-- pv_equiv track=rewrite | github.com/berNy92k/algorithmic-challenges_java_python | python/src/euler/problem005.py | smallest_value_without_reminder
-- ===== SOURCE A (Python) =====
-- def smallest_value_without_reminder(min, max):
--     smallest_number = None
--
--     counter = max
--     while smallest_number is None:
--         with_reminders = False
--         for i in range(min, max):
--             if counter % i != 0:
--                 with_reminders = True
--                 break
--
--         if with_reminders:
--             counter += 1
--             continue
--
--         smallest_number = counter
--
--     return smallest_number
-- ===== SOURCE B (Python) =====
-- def _gcd(a, b):
--     a = abs(a)
--     b = abs(b)
--     while b:
--         a, b = b, a % b
--     return a
--
--
-- def smallest_value_without_reminder(min, max):
--     # LCM of all integers in [min, max), then smallest multiple of it >= max.
--     if min < max and max <= 0:
--         # every i in the non-empty range has |i| > -max, so 0 is the
--         # smallest (indeed only) multiple of their lcm that is >= max
--         return 0
--     l = 1
--     for i in range(min, max):
--         l = abs(l * i) // _gcd(l, i)
--     return -(-max // l) * l
-- ===== Notes on version B (the rewrite author's own statement) =====
-- stated objective: alternative
-- what changed: Instead of testing every candidate counter = max, max+1, ... against every divisor in [min,max), B computes the LCM of the range once via Euclid's gcd and returns the smallest multiple of it that is >= max by one ceiling division (plus a trivial 0 answer for non-empty all-negative ranges).
import Mathlib
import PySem

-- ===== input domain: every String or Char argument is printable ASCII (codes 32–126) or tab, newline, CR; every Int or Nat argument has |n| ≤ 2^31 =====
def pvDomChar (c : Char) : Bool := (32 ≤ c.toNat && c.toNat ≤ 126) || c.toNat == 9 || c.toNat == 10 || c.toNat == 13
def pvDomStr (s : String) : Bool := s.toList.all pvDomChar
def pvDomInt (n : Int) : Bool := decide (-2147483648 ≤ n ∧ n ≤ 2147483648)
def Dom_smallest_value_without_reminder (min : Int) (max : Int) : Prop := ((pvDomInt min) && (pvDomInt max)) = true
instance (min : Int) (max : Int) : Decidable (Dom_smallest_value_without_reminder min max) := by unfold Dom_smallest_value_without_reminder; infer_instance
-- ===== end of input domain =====

-- B replaces A's candidate-by-candidate trial division (counter = max, max+1, ...) by one LCM
-- of the range computed with Euclid's gcd, followed by a single ceiling division.

-- ===== PORT A =====
-- the 'for i in range(min, max): if counter % i != 0: with_reminders = True; break' flag is List.any
def svwrCheck (min max counter : Int) : Bool :=
  (PySem.List.pyRange min max 1).any (fun i => PySem.Int.mod counter i != 0)

-- the 'while smallest_number is None' loop; the fuel parameter only makes the recursion total
-- (it is proven sufficient on every Pre_ input below and plays no role in the computed value)
def svwrLoop (min max : Int) : Nat → Int → Int
  | 0, counter => counter
  | fuel+1, counter =>
    if svwrCheck min max counter then svwrLoop min max fuel (counter + 1) else counter

-- fuel: (a positive bound on the number of iterations) = lcm of the range, plus one
def svwrFuel (min max : Int) : Nat :=
  ((PySem.List.pyRange min max 1).foldl (fun a i => Nat.lcm a i.natAbs) 1) + 1

def smallest_value_without_reminder (min : Int) (max : Int) : Int :=
  svwrLoop min max (svwrFuel min max) max

-- ===== PORT B =====
-- Source B's _gcd: both arguments are taken through abs first, so it is a recursion on Nat
def pvGcd (a b : Nat) : Nat :=
  if h : b = 0 then a else pvGcd b (a % b)
termination_by b
decreasing_by exact Nat.mod_lt _ (Nat.pos_of_ne_zero h)

def smallest_value_without_reminder_alt (min : Int) (max : Int) : Int :=
  -- shortcut: every i in the non-empty range has |i| > -max, so 0 is the only multiple >= max
  if min < max ∧ max ≤ 0 then 0
  else
  let l := (PySem.List.pyRange min max 1).foldl
    (fun l i => PySem.Int.floordiv ((l * i).natAbs : Int) ((pvGcd l.natAbs i.natAbs : Nat) : Int)) 1;
  -(PySem.Int.floordiv (-max) l) * l

-- ===== PRECONDITION & SPEC =====
-- Pre_ excludes exactly the inputs with min ≤ 0 < max, i.e. 0 ∈ range(min, max):
-- there A's 'counter % i' raises ZeroDivisionError (as does B's division by the zero lcm).
def Pre_smallest_value_without_reminder (min : Int) (max : Int) : Prop :=
  ¬ (min ≤ 0 ∧ 0 < max)
instance (min : Int) (max : Int) : Decidable (Pre_smallest_value_without_reminder min max) := by
  unfold Pre_smallest_value_without_reminder; infer_instance

def pvWitness_smallest_value_without_reminder : Int × Int := (1, 11)

def Spec_smallest_value_without_reminder (min : Int) (max : Int) (out : Int) : Prop := out = smallest_value_without_reminder_alt min max
instance (min : Int) (max : Int) (out : Int) : Decidable (Spec_smallest_value_without_reminder min max out) := by unfold Spec_smallest_value_without_reminder; infer_instance

-- ===== CLAIM (what is proved, stated in full; the proofs are below) =====
def Claim_equal_smallest_value_without_reminder : Prop := ∀ (min : Int) (max : Int), Dom_smallest_value_without_reminder min max → Pre_smallest_value_without_reminder min max → Spec_smallest_value_without_reminder min max (smallest_value_without_reminder min max)

-- ===== LEMMAS AND PROOFS =====

theorem pvGcd_eq_gcd (a b : Nat) : pvGcd a b = Nat.gcd a b := by
  induction b using Nat.strong_induction_on generalizing a with
  | _ b ih =>
    rw [pvGcd]
    by_cases h : b = 0
    · simp [h]
    · rw [dif_neg h, ih (a % b) (Nat.mod_lt _ (Nat.pos_of_ne_zero h)) b]
      exact ((Nat.gcd_comm b (a % b)).trans (Nat.gcd_rec b a).symm).trans (Nat.gcd_comm b a)

-- B's Int-valued fold is the Nat lcm-fold, cast
theorem foldB_eq (xs : List Int) (n : Nat) :
    xs.foldl (fun l i => PySem.Int.floordiv ((l * i).natAbs : Int)
      ((pvGcd l.natAbs i.natAbs : Nat) : Int)) (n : Int)
    = ((xs.foldl (fun a i => Nat.lcm a i.natAbs) n : Nat) : Int) := by
  induction xs generalizing n with
  | nil => rfl
  | cons i xs ih =>
    simp only [List.foldl_cons]
    have : PySem.Int.floordiv (((n : Int) * i).natAbs : Int)
        ((pvGcd (n : Int).natAbs i.natAbs : Nat) : Int)
        = ((Nat.lcm n i.natAbs : Nat) : Int) := by
      rw [Int.natAbs_mul, Int.natAbs_natCast, pvGcd_eq_gcd]
      rw [show ((n * i.natAbs : Nat) : Int) = ((n * i.natAbs : Nat) : Int) from rfl]
      rw [PySem.Int.floordiv_natCast]
      rfl
    rw [this, ih]

-- divisibility characterisation of the lcm-fold
theorem foldN_dvd (xs : List Int) (n : Nat) (c : Int) :
    ((xs.foldl (fun a i => Nat.lcm a i.natAbs) n : Nat) : Int) ∣ c
    ↔ ((n : Int) ∣ c ∧ ∀ i ∈ xs, i ∣ c) := by
  induction xs generalizing n with
  | nil => simp
  | cons i xs ih =>
    simp only [List.foldl_cons, ih, List.mem_cons]
    constructor
    · rintro ⟨h1, h2⟩
      have hn : (n : Int) ∣ c := by
        exact dvd_trans (Int.natCast_dvd_natCast.mpr (Nat.dvd_lcm_left _ _)) h1
      have hi : i ∣ c := by
        rw [← Int.natAbs_dvd]
        exact dvd_trans (Int.natCast_dvd_natCast.mpr (Nat.dvd_lcm_right _ _)) h1
      exact ⟨hn, fun j hj => hj.elim (fun e => e ▸ hi) (h2 j)⟩
    · rintro ⟨hn, hall⟩
      refine ⟨?_, fun j hj => hall j (Or.inr hj)⟩
      rw [Int.natCast_dvd]
      refine Nat.lcm_dvd ?_ ?_
      · exact Int.natCast_dvd.mp hn
      · exact Int.natCast_dvd.mp (Int.natAbs_dvd.mpr (hall i (Or.inl rfl)))

theorem foldN_pos (xs : List Int) (n : Nat) (hn : 0 < n) (h0 : ∀ i ∈ xs, i ≠ 0) :
    0 < xs.foldl (fun a i => Nat.lcm a i.natAbs) n := by
  induction xs generalizing n with
  | nil => exact hn
  | cons i xs ih =>
    refine ih _ (Nat.lcm_pos hn ?_) (fun j hj => h0 j (List.mem_cons_of_mem _ hj))
    have := h0 i (List.mem_cons_self ..)
    omega

theorem check_false_iff (min max c : Int) :
    svwrCheck min max c = false ↔ ∀ i ∈ PySem.List.pyRange min max 1, i ∣ c := by
  simp [svwrCheck, PySem.Int.mod_eq_zero_iff_dvd]

theorem loop_reaches (min max L T : Int) (hL : 0 < L)
    (hiff : ∀ c, svwrCheck min max c = false ↔ L ∣ c) (hT : L ∣ T) :
    ∀ (fuel : Nat) (c : Int), c ≤ T → (∀ d, c ≤ d → d < T → ¬ L ∣ d) →
      (T - c).toNat < fuel → svwrLoop min max fuel c = T := by
  intro fuel
  induction fuel with
  | zero => intro c _ _ h; omega
  | succ f ih =>
    intro c hcT hmin hfuel
    rw [svwrLoop]
    by_cases h : svwrCheck min max c = false
    · rw [h, if_neg (by simp)]
      have hdvd : L ∣ c := (hiff c).mp h
      by_contra hne
      exact hmin c le_rfl (lt_of_le_of_ne hcT (fun e => hne (e ▸ rfl))) hdvd
    · have h' : svwrCheck min max c = true := by
        cases hc : svwrCheck min max c
        · exact absurd hc h
        · rfl
      rw [h', if_pos rfl]
      have hndvd : ¬ L ∣ c := fun hd => h ((hiff c).mpr hd)
      have hlt : c < T := lt_of_le_of_ne hcT (fun e => hndvd (e ▸ hT))
      exact ih (c + 1) hlt (fun d hd1 hd2 => hmin d (by omega) hd2) (by omega)

-- ===== VERDICT (by name: the statement is the Claim_ definition above) =====
theorem smallest_value_without_reminder_spec : Claim_equal_smallest_value_without_reminder := by
  intro min max _ hpre
  unfold Spec_smallest_value_without_reminder
  unfold Pre_smallest_value_without_reminder at hpre
  set xs := PySem.List.pyRange min max 1 with hxs
  have h0 : ∀ i ∈ xs, i ≠ 0 := by
    intro i hi
    rw [hxs, PySem.List.mem_pyRange_one] at hi
    intro e
    exact hpre ⟨by omega, by omega⟩
  set N : Nat := xs.foldl (fun a i => Nat.lcm a i.natAbs) 1 with hN
  have hNpos : 0 < N := foldN_pos xs 1 Nat.one_pos h0
  set L : Int := (N : Int) with hLdef
  have hLpos : 0 < L := by rw [hLdef]; exact_mod_cast hNpos
  have hiff : ∀ c, svwrCheck min max c = false ↔ L ∣ c := by
    intro c
    rw [check_false_iff, hLdef, hN, foldN_dvd, ← hxs]
    exact (and_iff_right (one_dvd c)).symm
  by_cases hbr : min < max ∧ max ≤ 0
  · -- B's shortcut branch returns 0; A's loop also reaches 0
    have hB : smallest_value_without_reminder_alt min max = 0 := by
      simp only [smallest_value_without_reminder_alt, if_pos hbr]
    have hmem : (max - 1) ∈ xs := by
      rw [hxs, PySem.List.mem_pyRange_one]; omega
    have hdL : (max - 1) ∣ L := by
      have : ((xs.foldl (fun a i => Nat.lcm a i.natAbs) 1 : Nat) : Int) ∣ L := by
        rw [hLdef, hN]
      exact ((foldN_dvd xs 1 L).mp this).2 _ hmem
    have h1 : 1 - max ≤ L := by
      have : (1 - max) ∣ L := by
        have := (Int.neg_dvd (a := max - 1) (b := L)).mpr hdL
        simpa [neg_sub] using this
      exact Int.le_of_dvd hLpos this
    have hmin : ∀ d, max ≤ d → d < 0 → ¬ L ∣ d := by
      intro d hd1 hd2 hdvd
      have : L ∣ -d := (dvd_neg).mpr hdvd
      have := Int.le_of_dvd (by omega) this
      omega
    have hfuel : (0 - max).toNat < svwrFuel min max := by
      have : svwrFuel min max = N + 1 := by rw [svwrFuel, ← hxs, ← hN]
      omega
    rw [hB]
    exact loop_reaches min max L 0 hLpos hiff (dvd_zero L) (svwrFuel min max) max hbr.2 hmin hfuel
  -- general path
  have hfold : xs.foldl (fun l i => PySem.Int.floordiv ((l * i).natAbs : Int)
      ((pvGcd l.natAbs i.natAbs : Nat) : Int)) 1 = L := by
    have := foldB_eq xs 1
    simpa using this
  set q : Int := -(PySem.Int.floordiv (-max) L) with hq
  have hB : smallest_value_without_reminder_alt min max = q * L := by
    simp only [smallest_value_without_reminder_alt, if_neg hbr]
    rw [← hxs, hfold, hq]
  have hqb : (q - 1) * L < max ∧ max ≤ q * L :=
    (PySem.Int.neg_floordiv_neg_eq_iff_of_pos hLpos).mp hq.symm
  set T : Int := q * L with hT
  have hTd : L ∣ T := ⟨q, by rw [hT]; ring⟩
  have hmin : ∀ d, max ≤ d → d < T → ¬ L ∣ d := by
    rintro d hd1 hd2 ⟨k, hk⟩
    rw [hT] at hd2
    have hkq : k < q := by
      by_contra hge
      rw [not_lt] at hge
      have : q * L ≤ k * L := mul_le_mul_of_nonneg_right hge (le_of_lt hLpos)
      nlinarith
    have : k * L ≤ (q - 1) * L := mul_le_mul_of_nonneg_right (by omega) (le_of_lt hLpos)
    nlinarith [hqb.1]
  have hfuel : (T - max).toNat < svwrFuel min max := by
    have : svwrFuel min max = N + 1 := by rw [svwrFuel, ← hxs, ← hN]
    rw [this]
    have hTlt : T - max < L := by
      rw [hT]
      nlinarith [hqb.1]
    omega
  have := loop_reaches min max L T hLpos hiff hTd (svwrFuel min max) max hqb.2 hmin hfuel
  rw [hB]
  unfold smallest_value_without_reminder
  exact this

| Task statement |
In the records above, how many lines include "rintro"? Reply only with the number.

| Result |
3